» Exercise instructions
Copy every line that contains the string "length" from the entries below.

(Beginning of Working data)

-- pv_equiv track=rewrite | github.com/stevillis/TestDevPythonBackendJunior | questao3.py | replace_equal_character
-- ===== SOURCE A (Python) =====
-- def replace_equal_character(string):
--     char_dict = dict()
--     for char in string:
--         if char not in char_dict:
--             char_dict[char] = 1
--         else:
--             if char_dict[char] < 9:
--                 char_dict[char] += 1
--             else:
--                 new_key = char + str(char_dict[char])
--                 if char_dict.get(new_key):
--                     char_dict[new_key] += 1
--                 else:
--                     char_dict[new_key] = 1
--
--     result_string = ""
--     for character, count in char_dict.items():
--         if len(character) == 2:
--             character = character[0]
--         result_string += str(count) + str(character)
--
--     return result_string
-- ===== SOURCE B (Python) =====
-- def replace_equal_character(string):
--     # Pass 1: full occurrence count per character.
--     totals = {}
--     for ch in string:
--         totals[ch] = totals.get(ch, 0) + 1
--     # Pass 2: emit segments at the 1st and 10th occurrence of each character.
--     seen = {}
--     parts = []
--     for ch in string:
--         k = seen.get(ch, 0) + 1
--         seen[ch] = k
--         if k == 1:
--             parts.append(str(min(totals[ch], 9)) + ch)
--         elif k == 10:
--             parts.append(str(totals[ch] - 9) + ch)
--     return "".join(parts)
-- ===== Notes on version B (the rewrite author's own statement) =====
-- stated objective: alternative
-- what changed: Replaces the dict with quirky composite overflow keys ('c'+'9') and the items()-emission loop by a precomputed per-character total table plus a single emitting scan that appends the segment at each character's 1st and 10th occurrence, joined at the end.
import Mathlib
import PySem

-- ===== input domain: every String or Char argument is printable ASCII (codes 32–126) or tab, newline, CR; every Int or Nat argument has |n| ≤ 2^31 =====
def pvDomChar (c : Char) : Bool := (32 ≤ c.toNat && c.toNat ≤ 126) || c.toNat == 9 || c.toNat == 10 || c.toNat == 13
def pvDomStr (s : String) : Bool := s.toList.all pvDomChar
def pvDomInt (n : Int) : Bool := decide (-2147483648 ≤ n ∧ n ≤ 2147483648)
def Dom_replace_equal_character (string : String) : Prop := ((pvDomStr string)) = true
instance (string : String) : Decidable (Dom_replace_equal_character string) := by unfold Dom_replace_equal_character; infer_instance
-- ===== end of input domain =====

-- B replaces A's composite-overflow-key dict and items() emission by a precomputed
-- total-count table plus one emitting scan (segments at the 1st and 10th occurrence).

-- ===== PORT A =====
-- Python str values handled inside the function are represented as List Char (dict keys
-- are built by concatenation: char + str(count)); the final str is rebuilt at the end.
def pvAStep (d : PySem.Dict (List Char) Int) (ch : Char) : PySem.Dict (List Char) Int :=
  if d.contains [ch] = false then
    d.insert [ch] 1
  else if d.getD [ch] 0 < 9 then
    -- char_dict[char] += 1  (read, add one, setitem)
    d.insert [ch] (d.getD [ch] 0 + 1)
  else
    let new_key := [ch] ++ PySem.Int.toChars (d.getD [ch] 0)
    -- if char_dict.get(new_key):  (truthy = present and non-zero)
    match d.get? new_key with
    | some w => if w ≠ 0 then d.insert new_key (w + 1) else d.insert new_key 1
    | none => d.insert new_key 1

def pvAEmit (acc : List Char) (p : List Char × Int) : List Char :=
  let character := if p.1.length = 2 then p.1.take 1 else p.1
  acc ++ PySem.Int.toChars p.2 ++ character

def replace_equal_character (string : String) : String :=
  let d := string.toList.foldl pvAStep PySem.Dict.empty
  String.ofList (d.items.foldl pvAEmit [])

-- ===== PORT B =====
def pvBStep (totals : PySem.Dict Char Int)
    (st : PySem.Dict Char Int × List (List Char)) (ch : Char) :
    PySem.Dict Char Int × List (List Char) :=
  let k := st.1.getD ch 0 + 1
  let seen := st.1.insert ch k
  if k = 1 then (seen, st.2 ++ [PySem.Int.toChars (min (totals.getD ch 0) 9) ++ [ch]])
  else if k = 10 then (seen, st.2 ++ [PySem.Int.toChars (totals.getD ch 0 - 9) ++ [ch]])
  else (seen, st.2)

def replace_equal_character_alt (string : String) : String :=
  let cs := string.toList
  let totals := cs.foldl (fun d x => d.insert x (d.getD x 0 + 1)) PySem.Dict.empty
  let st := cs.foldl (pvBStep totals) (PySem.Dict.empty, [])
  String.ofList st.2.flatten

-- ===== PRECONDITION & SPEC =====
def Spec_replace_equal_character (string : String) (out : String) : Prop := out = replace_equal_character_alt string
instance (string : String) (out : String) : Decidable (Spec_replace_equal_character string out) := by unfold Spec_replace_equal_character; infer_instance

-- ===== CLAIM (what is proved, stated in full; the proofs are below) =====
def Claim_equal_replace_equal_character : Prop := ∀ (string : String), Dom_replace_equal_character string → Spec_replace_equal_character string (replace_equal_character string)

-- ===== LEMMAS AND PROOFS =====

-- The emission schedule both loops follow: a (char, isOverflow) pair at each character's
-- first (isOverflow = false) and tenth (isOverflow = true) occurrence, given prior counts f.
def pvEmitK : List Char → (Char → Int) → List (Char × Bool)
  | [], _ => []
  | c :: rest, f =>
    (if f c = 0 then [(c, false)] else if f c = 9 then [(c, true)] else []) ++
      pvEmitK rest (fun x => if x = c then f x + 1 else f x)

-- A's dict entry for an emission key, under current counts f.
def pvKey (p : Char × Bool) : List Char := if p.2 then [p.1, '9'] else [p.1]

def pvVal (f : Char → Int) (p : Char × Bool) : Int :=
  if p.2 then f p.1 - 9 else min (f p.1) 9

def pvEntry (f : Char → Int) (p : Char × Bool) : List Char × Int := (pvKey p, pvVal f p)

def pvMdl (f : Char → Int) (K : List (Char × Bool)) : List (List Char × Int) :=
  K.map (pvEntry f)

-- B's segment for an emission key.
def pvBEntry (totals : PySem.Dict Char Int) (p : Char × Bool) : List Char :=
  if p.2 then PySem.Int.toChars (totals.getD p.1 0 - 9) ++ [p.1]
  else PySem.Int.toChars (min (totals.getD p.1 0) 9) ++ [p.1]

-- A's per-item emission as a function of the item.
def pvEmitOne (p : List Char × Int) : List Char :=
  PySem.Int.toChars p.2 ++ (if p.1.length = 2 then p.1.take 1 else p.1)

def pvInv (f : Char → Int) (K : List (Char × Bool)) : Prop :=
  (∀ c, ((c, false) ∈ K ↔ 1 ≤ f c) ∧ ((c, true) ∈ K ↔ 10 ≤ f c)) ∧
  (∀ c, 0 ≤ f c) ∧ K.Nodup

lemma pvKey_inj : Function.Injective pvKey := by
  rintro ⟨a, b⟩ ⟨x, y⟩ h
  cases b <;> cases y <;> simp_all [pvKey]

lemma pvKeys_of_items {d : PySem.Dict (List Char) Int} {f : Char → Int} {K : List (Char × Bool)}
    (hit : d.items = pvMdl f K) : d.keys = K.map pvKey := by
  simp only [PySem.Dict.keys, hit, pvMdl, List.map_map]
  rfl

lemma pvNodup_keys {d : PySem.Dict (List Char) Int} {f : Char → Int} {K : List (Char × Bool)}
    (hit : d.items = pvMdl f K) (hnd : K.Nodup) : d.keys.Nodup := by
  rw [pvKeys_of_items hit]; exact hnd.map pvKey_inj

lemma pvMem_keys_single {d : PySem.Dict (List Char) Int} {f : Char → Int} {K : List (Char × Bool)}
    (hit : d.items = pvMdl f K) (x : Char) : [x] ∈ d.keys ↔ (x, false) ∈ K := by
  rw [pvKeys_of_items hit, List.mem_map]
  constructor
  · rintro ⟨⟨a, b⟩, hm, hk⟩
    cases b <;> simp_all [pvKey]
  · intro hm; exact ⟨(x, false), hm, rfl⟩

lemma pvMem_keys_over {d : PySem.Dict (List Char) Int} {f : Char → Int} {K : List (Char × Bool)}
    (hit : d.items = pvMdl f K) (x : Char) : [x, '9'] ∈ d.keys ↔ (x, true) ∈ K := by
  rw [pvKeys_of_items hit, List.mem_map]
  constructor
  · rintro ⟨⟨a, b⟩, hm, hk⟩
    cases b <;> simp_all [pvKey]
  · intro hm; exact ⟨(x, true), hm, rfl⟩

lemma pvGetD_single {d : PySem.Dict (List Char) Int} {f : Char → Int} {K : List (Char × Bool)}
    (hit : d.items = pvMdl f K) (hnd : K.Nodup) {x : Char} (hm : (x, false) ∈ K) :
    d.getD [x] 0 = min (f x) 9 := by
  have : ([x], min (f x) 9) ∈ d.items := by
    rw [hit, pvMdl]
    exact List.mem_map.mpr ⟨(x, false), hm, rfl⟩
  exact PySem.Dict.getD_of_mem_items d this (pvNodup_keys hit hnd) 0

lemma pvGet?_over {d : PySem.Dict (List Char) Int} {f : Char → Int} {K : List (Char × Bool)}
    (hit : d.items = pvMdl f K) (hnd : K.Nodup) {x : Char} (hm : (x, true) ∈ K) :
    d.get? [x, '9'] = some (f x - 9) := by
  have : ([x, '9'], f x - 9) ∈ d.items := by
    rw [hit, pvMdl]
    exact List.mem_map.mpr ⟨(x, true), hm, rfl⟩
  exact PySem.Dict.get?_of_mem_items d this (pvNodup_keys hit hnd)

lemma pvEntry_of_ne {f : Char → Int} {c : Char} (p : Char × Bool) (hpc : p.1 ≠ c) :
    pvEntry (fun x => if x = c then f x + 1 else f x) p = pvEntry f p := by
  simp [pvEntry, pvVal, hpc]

(End of Working data)

» Written solution
  let character := if p.1.length = 2 then p.1.take 1 else p.1
  PySem.Int.toChars p.2 ++ (if p.1.length = 2 then p.1.take 1 else p.1)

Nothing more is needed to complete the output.